Data for review:

Start of Block

-- pv_equiv track=rewrite | github.com/ShriniwasAhirrao/ParseIQ | step2_llm_enricher/llm_agent.py | _are_field_names_similar
-- ===== SOURCE A (Python) =====
-- def _are_field_names_similar(name1: str, name2: str) -> bool:
--     """Check if two field names are similar enough to be considered related"""
--     name1_clean = name1.lower().replace('_', '').replace('-', '')
--     name2_clean = name2.lower().replace('_', '').replace('-', '')
--
--     # Check if one is contained in the other
--     if name1_clean in name2_clean or name2_clean in name1_clean:
--         return True
--
--     # Check for common prefixes/suffixes
--     common_parts = ['id', 'code', 'number', 'key', 'ref', 'date', 'time']
--
--     for part in common_parts:
--         if (name1_clean.endswith(part) and name2_clean.endswith(part)) or \
--         (name1_clean.startswith(part) and name2_clean.startswith(part)):
--             return True
--
--     return False
-- ===== SOURCE B (Python) =====
-- COMMON_PARTS = ('id', 'code', 'number', 'key', 'ref', 'date', 'time')
--
--
-- def _common_prefix(a: str, b: str) -> str:
--     """Longest common prefix of a and b, via a zip scan."""
--     out = []
--     for x, y in zip(a, b):
--         if x != y:
--             break
--         out.append(x)
--     return ''.join(out)
--
--
-- def _are_field_names_similar(name1: str, name2: str) -> bool:
--     n1 = name1.lower().replace('_', '').replace('-', '')
--     n2 = name2.lower().replace('_', '').replace('-', '')
--
--     if n1 in n2 or n2 in n1:
--         return True
--
--     # A part is a common prefix of both names iff it is a prefix of their
--     # longest common prefix; dually for suffixes (via reversal).
--     lcp = _common_prefix(n1, n2)
--     rsuf = _common_prefix(n1[::-1], n2[::-1])
--     return any(lcp.startswith(p) or rsuf.startswith(p[::-1]) for p in COMMON_PARTS)
-- ===== Notes on version B (the rewrite author's own statement) =====
-- stated objective: alternative
-- what changed: Instead of scanning the common-parts list testing prefix/suffix of both names per part with early return, B computes the longest common prefix and (via reversal) longest common suffix of the cleaned names once and then checks each common part against those two strings.
import Mathlib
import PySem

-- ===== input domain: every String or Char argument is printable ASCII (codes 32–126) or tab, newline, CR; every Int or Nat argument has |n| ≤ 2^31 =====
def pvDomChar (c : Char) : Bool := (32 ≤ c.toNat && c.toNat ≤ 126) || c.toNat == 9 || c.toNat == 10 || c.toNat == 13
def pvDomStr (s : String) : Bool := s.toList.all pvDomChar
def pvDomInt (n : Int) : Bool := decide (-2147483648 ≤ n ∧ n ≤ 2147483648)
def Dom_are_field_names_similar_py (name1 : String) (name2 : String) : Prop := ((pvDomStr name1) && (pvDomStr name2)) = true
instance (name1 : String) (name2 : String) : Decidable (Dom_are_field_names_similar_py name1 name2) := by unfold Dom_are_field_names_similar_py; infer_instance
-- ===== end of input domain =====

-- B replaces A's per-part combined prefix/suffix scan by computing the longest common
-- prefix and (reversed) longest common suffix once and testing each part against those
-- (objective: alternative decomposition, same cost).


-- ===== PORT A =====
-- name.lower().replace('_', '').replace('-', ''), on the List Char side
def pvClean (name : String) : List Char :=
  PySem.Chars.replace (PySem.Chars.replace (PySem.Chars.lower name.toList) ['_'] []) ['-'] []

def pvCommonParts : List (List Char) :=
  [['i','d'], ['c','o','d','e'], ['n','u','m','b','e','r'], ['k','e','y'],
   ['r','e','f'], ['d','a','t','e'], ['t','i','m','e']]

-- the 'for part in common_parts' loop with its early return
def pvLoopA (n1 n2 : List Char) : List (List Char) → Bool
  | [] => false
  | p :: ps =>
    if (PySem.Chars.endswith n1 p && PySem.Chars.endswith n2 p)
        || (PySem.Chars.startswith n1 p && PySem.Chars.startswith n2 p) then true
    else pvLoopA n1 n2 ps

def are_field_names_similar_py (name1 : String) (name2 : String) : Bool :=
  let n1 := pvClean name1
  let n2 := pvClean name2
  if PySem.Chars.isIn n1 n2 || PySem.Chars.isIn n2 n1 then true
  else pvLoopA n1 n2 pvCommonParts

-- ===== PORT B =====
-- _common_prefix: zip scan with break, collecting matching leading characters
def pvLcpGo : List (Char × Char) → List Char
  | [] => []
  | (x, y) :: rest => if x ≠ y then [] else x :: pvLcpGo rest

def pvCommonPrefix (a b : List Char) : List Char := pvLcpGo (a.zip b)

def are_field_names_similar_py_alt (name1 : String) (name2 : String) : Bool :=
  let n1 := pvClean name1
  let n2 := pvClean name2
  if PySem.Chars.isIn n1 n2 || PySem.Chars.isIn n2 n1 then true
  else
    let lcp := pvCommonPrefix n1 n2
    let rsuf := pvCommonPrefix n1.reverse n2.reverse
    pvCommonParts.any fun p =>
      PySem.Chars.startswith lcp p || PySem.Chars.startswith rsuf p.reverse

-- ===== PRECONDITION & SPEC =====
def Spec_are_field_names_similar_py (name1 : String) (name2 : String) (out : Bool) : Prop := out = are_field_names_similar_py_alt name1 name2
instance (name1 : String) (name2 : String) (out : Bool) : Decidable (Spec_are_field_names_similar_py name1 name2 out) := by unfold Spec_are_field_names_similar_py; infer_instance

-- ===== CLAIM (what is proved, stated in full; the proofs are below) =====
def Claim_equal_are_field_names_similar_py : Prop := ∀ (name1 : String) (name2 : String), Dom_are_field_names_similar_py name1 name2 → Spec_are_field_names_similar_py name1 name2 (are_field_names_similar_py name1 name2)

-- ===== LEMMAS AND PROOFS =====

-- p is a prefix of the longest common prefix iff it is a prefix of both strings
theorem prefix_commonPrefix_iff (p a b : List Char) :
    p <+: pvCommonPrefix a b ↔ p <+: a ∧ p <+: b := by
  induction p generalizing a b with
  | nil => simp
  | cons x xs ih =>
    cases a with
    | nil => simp [pvCommonPrefix, pvLcpGo]
    | cons c as =>
      cases b with
      | nil => simp [pvCommonPrefix, pvLcpGo]
      | cons d bs =>
        by_cases hcd : c = d
        · subst hcd
          simp only [pvCommonPrefix, List.zip_cons_cons, pvLcpGo, ne_eq, not_true_eq_false,
            if_false, List.cons_prefix_cons]
          rw [show pvLcpGo (as.zip bs) = pvCommonPrefix as bs from rfl, ih]
          tauto
        · simp only [pvCommonPrefix, List.zip_cons_cons, pvLcpGo, ne_eq, hcd,
            not_false_eq_true, if_true, List.cons_prefix_cons]
          constructor
          · intro h; exact absurd h (by simp)
          · rintro ⟨⟨rfl, -⟩, ⟨h, -⟩⟩; exact absurd h hcd

theorem startswith_commonPrefix (p a b : List Char) :
    PySem.Chars.startswith (pvCommonPrefix a b) p
      = (PySem.Chars.startswith a p && PySem.Chars.startswith b p) := by
  apply Bool.eq_iff_iff.mpr
  simp [PySem.Chars.startswith_iff, prefix_commonPrefix_iff]

-- endswith via reversal
theorem endswith_eq_startswith_reverse (s p : List Char) :
    PySem.Chars.endswith s p = PySem.Chars.startswith s.reverse p.reverse := by
  apply Bool.eq_iff_iff.mpr
  simp [PySem.Chars.endswith_iff, PySem.Chars.startswith_iff, List.reverse_prefix]

-- A's per-part condition equals B's per-part condition
theorem cond_eq (n1 n2 p : List Char) :
    ((PySem.Chars.endswith n1 p && PySem.Chars.endswith n2 p)
      || (PySem.Chars.startswith n1 p && PySem.Chars.startswith n2 p))
    = (PySem.Chars.startswith (pvCommonPrefix n1 n2) p
      || PySem.Chars.startswith (pvCommonPrefix n1.reverse n2.reverse) p.reverse) := by
  rw [startswith_commonPrefix, startswith_commonPrefix,
    endswith_eq_startswith_reverse n1, endswith_eq_startswith_reverse n2, Bool.or_comm]

-- A's scan equals B's any over the same part list
theorem loopA_eq_any (n1 n2 : List Char) (ps : List (List Char)) :
    pvLoopA n1 n2 ps
      = ps.any (fun p =>
          PySem.Chars.startswith (pvCommonPrefix n1 n2) p
            || PySem.Chars.startswith (pvCommonPrefix n1.reverse n2.reverse) p.reverse) := by
  induction ps with
  | nil => rfl
  | cons p ps ih =>
    simp only [pvLoopA, List.any_cons, ih, cond_eq]
    cases hD : (PySem.Chars.startswith (pvCommonPrefix n1 n2) p
        || PySem.Chars.startswith (pvCommonPrefix n1.reverse n2.reverse) p.reverse) <;>
      simp

-- ===== VERDICT (by name: the statement is the Claim_ definition above) =====
theorem are_field_names_similar_py_spec : Claim_equal_are_field_names_similar_py := by
  intro name1 name2 _
  unfold Spec_are_field_names_similar_py are_field_names_similar_py are_field_names_similar_py_alt
  simp only [loopA_eq_any]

End of Block

The problem: Lines containing the word "suffixes": say how many there are in the material, with no other text.

Exercise solution: 2